Set down, character for character, everything in the records below from the line holding "cases l2 with" down to the line holding "pvA_tail2]; simp; exact ih _ _ _", and no other line.
BEGIN SOURCE INFORMATION
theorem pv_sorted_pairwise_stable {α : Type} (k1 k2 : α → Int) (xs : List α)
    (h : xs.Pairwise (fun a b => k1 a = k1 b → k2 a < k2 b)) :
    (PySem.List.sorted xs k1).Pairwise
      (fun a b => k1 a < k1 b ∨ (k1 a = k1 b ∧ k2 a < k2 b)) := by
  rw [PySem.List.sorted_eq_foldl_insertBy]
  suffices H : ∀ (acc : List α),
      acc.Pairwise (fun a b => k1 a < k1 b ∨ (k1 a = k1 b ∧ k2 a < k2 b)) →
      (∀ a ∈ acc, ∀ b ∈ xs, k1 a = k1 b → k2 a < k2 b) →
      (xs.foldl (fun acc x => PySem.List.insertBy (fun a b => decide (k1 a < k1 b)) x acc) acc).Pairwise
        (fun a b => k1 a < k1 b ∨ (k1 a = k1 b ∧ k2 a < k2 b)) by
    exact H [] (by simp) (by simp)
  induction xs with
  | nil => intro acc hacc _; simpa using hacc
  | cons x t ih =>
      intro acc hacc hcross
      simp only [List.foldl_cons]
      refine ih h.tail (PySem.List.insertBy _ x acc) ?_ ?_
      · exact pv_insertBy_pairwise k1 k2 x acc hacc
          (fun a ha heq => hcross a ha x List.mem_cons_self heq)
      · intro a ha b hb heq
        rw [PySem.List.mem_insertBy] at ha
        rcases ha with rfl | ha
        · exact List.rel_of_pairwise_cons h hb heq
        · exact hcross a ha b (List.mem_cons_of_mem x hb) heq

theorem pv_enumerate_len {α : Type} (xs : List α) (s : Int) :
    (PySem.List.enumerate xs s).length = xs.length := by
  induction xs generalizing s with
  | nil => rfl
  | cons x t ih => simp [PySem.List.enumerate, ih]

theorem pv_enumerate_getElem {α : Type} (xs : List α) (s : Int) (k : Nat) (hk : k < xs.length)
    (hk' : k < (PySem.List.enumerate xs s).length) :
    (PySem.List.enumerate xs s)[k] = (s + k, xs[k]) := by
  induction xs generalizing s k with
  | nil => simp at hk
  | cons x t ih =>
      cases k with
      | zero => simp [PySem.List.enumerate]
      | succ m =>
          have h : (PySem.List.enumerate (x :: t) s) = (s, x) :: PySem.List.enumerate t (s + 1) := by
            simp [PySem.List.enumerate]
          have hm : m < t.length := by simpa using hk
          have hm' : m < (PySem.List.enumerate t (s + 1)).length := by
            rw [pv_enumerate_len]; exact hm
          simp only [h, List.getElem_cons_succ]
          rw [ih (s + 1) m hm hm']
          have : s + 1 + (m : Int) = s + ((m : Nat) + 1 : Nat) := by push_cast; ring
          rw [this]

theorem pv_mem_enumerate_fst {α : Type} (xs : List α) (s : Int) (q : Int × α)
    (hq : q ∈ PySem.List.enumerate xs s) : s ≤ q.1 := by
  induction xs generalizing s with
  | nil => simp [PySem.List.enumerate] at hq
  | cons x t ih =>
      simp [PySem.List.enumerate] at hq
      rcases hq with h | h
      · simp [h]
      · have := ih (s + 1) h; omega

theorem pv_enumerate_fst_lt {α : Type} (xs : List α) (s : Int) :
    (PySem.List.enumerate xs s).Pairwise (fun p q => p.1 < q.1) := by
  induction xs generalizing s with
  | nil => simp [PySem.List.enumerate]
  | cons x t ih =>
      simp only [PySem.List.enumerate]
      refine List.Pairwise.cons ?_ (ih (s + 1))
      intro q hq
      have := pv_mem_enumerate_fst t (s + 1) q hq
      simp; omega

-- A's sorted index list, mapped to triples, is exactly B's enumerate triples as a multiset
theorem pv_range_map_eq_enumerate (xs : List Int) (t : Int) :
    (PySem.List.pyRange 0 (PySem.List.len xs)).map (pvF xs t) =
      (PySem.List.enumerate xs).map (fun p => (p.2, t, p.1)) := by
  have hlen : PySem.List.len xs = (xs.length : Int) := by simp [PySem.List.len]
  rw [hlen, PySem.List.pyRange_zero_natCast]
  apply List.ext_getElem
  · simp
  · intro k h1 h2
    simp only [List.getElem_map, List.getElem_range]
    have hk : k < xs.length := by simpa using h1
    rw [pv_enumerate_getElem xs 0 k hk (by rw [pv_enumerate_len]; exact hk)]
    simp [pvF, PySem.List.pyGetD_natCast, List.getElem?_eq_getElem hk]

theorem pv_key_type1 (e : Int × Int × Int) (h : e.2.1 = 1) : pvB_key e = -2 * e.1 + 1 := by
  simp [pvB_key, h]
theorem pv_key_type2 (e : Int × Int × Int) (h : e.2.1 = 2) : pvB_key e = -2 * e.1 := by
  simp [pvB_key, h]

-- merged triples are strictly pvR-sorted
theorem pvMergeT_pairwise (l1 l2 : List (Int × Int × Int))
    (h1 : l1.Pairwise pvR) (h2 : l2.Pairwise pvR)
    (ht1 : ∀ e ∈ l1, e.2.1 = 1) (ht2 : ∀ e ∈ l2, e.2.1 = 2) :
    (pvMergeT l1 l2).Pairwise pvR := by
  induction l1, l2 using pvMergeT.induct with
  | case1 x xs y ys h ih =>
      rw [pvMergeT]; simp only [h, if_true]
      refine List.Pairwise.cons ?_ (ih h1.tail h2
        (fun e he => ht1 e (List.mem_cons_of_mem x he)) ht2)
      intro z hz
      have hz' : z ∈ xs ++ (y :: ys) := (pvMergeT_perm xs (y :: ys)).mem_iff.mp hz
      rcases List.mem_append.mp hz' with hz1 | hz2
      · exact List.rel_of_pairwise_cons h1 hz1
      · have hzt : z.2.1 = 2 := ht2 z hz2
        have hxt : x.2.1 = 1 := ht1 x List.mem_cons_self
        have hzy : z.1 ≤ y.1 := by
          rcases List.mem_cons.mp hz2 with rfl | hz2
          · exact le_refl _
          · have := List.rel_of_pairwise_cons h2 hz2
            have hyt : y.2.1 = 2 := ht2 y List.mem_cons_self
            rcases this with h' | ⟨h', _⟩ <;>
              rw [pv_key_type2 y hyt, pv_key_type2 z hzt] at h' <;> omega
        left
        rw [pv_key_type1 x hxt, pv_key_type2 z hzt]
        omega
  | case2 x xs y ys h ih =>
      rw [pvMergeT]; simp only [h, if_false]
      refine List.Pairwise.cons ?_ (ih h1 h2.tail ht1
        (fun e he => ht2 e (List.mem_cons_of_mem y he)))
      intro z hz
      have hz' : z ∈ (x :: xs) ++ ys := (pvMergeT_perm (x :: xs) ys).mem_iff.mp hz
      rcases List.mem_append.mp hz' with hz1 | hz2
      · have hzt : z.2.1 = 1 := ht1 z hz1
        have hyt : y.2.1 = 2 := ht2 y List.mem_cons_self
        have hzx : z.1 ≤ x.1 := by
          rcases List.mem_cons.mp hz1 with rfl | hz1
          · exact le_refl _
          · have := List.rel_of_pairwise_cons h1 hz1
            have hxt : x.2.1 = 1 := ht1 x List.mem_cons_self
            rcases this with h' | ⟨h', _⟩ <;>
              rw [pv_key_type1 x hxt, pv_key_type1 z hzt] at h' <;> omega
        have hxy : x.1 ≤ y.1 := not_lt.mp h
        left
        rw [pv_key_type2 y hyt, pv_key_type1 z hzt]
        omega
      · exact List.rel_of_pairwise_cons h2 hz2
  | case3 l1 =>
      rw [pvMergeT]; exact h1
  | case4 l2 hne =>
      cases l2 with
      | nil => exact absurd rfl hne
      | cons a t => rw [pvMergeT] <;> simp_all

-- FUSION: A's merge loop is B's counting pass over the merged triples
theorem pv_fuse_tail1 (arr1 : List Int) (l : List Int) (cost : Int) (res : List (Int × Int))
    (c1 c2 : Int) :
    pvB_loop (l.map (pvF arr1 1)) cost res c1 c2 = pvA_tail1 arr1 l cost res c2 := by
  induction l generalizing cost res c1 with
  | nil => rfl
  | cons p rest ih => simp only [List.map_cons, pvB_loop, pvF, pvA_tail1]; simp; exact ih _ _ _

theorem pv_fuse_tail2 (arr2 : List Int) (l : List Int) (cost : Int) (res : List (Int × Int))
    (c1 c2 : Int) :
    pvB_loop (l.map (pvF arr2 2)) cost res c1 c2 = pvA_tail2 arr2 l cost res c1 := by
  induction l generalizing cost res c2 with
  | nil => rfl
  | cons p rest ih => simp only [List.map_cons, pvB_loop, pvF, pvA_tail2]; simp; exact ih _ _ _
END SOURCE INFORMATION
BEGIN SOURCE INFORMATION
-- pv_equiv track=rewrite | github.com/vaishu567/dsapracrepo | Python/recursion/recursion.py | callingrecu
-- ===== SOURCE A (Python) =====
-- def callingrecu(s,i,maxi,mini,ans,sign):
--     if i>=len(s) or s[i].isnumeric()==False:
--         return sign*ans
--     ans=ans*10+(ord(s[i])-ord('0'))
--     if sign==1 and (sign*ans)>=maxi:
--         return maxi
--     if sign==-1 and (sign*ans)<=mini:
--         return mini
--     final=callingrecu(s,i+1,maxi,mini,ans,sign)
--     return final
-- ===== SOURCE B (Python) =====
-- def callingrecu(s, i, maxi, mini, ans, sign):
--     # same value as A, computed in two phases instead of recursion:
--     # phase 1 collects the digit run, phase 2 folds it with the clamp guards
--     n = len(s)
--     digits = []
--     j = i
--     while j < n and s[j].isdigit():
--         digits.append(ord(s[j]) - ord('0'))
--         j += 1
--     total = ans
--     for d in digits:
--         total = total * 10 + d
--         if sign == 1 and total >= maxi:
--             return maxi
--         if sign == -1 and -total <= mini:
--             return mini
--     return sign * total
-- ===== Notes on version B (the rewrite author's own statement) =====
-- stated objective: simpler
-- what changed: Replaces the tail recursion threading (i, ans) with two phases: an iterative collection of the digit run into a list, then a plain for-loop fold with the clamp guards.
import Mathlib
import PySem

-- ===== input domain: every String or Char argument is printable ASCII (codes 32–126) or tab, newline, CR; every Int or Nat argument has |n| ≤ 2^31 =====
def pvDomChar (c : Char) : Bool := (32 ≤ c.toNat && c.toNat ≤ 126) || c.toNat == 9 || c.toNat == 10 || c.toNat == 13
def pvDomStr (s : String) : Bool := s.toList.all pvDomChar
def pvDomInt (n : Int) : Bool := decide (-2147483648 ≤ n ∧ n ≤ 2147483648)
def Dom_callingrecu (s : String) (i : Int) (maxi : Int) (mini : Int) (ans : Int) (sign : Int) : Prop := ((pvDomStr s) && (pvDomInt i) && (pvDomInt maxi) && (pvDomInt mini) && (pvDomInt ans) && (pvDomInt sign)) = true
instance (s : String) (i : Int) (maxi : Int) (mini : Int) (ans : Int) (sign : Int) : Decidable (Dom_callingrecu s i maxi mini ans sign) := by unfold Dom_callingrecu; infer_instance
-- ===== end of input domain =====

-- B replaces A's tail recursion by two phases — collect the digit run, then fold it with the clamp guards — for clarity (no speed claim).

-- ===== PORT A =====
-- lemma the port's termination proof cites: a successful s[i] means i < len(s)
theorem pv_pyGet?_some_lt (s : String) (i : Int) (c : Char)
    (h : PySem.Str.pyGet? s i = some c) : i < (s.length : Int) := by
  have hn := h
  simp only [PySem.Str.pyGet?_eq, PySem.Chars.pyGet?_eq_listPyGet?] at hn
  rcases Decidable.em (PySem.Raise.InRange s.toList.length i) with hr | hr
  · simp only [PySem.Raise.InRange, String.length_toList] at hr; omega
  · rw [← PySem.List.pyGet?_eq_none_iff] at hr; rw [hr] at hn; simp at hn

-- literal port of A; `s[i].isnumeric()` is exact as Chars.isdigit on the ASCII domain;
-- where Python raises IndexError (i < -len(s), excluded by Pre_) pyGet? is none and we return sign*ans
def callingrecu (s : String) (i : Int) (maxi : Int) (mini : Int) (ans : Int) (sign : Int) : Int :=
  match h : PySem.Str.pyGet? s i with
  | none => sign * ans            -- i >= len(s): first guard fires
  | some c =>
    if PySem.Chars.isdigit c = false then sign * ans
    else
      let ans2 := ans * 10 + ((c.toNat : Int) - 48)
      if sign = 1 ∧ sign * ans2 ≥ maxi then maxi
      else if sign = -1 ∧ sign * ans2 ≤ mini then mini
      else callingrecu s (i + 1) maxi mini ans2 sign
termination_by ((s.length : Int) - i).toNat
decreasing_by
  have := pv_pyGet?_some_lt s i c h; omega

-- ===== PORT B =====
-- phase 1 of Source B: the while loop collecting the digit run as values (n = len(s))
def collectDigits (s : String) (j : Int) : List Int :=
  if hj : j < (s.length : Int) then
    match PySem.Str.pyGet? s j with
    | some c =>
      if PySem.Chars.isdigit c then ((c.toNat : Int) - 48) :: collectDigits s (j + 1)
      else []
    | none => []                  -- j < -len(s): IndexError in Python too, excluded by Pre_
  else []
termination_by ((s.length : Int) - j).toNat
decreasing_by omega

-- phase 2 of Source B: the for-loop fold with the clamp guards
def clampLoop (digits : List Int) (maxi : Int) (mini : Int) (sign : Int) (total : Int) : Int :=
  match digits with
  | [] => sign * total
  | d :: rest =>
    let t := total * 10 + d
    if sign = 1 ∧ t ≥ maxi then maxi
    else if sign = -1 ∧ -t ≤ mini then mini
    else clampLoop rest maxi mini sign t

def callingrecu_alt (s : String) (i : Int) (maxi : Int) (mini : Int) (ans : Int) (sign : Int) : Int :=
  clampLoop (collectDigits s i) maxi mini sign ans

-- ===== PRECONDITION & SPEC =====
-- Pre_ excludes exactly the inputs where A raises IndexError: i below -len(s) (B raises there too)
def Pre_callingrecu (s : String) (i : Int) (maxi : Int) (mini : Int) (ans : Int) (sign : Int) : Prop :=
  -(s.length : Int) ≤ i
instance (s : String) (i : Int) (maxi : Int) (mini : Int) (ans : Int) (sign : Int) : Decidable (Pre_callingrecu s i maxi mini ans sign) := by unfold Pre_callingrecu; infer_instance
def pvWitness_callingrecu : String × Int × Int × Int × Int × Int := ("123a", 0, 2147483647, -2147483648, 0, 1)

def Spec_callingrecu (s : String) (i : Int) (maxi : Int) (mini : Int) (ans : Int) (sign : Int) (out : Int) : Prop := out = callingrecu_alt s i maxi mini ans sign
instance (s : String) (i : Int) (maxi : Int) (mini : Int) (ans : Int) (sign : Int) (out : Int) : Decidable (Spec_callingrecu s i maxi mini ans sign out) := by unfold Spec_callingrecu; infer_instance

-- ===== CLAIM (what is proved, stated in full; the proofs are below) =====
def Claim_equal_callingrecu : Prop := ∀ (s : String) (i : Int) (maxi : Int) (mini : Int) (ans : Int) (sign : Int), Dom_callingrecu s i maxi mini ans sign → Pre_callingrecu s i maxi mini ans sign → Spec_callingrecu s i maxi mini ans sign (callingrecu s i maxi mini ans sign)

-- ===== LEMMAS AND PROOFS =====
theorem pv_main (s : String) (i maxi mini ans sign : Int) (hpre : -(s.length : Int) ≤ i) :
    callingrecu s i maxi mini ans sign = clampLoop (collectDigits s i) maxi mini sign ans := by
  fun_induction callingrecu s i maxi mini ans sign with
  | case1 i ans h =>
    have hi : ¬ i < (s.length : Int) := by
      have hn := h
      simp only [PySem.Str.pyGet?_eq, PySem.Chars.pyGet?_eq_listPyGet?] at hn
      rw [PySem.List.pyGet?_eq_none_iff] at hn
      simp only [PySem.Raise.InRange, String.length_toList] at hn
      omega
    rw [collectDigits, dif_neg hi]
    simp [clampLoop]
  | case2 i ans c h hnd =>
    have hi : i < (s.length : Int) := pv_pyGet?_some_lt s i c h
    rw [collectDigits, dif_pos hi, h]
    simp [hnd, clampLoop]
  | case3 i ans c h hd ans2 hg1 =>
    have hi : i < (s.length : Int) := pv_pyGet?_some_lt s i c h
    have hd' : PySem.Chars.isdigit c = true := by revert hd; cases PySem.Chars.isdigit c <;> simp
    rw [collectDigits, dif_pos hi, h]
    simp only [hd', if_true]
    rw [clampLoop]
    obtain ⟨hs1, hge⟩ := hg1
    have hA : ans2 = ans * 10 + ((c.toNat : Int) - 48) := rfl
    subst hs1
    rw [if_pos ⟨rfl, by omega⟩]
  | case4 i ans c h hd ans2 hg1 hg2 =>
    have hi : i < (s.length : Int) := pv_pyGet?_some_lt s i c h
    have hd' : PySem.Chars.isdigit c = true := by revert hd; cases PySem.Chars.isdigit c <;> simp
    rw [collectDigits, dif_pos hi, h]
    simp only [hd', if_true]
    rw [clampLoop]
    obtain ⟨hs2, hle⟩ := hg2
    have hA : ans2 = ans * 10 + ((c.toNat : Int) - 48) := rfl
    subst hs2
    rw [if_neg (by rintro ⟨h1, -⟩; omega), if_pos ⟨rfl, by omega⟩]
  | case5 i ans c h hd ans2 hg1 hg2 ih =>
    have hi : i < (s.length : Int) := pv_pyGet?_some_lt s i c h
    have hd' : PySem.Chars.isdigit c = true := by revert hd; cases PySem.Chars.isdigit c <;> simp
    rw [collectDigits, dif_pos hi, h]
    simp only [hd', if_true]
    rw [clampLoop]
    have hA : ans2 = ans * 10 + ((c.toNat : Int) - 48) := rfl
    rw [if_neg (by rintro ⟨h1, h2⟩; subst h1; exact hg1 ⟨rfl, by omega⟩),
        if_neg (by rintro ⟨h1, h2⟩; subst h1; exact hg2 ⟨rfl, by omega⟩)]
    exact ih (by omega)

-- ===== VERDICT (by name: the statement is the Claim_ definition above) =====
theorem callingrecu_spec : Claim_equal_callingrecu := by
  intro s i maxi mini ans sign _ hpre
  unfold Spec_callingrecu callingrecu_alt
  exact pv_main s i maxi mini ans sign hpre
END SOURCE INFORMATION
EXERCISE OUTPUT
      cases l2 with
      | nil => exact absurd rfl hne
      | cons a t => rw [pvMergeT] <;> simp_all

-- FUSION: A's merge loop is B's counting pass over the merged triples
theorem pv_fuse_tail1 (arr1 : List Int) (l : List Int) (cost : Int) (res : List (Int × Int))
    (c1 c2 : Int) :
    pvB_loop (l.map (pvF arr1 1)) cost res c1 c2 = pvA_tail1 arr1 l cost res c2 := by
  induction l generalizing cost res c1 with
  | nil => rfl
  | cons p rest ih => simp only [List.map_cons, pvB_loop, pvF, pvA_tail1]; simp; exact ih _ _ _

theorem pv_fuse_tail2 (arr2 : List Int) (l : List Int) (cost : Int) (res : List (Int × Int))
    (c1 c2 : Int) :
    pvB_loop (l.map (pvF arr2 2)) cost res c1 c2 = pvA_tail2 arr2 l cost res c1 := by
  induction l generalizing cost res c2 with
  | nil => rfl
  | cons p rest ih => simp only [List.map_cons, pvB_loop, pvF, pvA_tail2]; simp; exact ih _ _ _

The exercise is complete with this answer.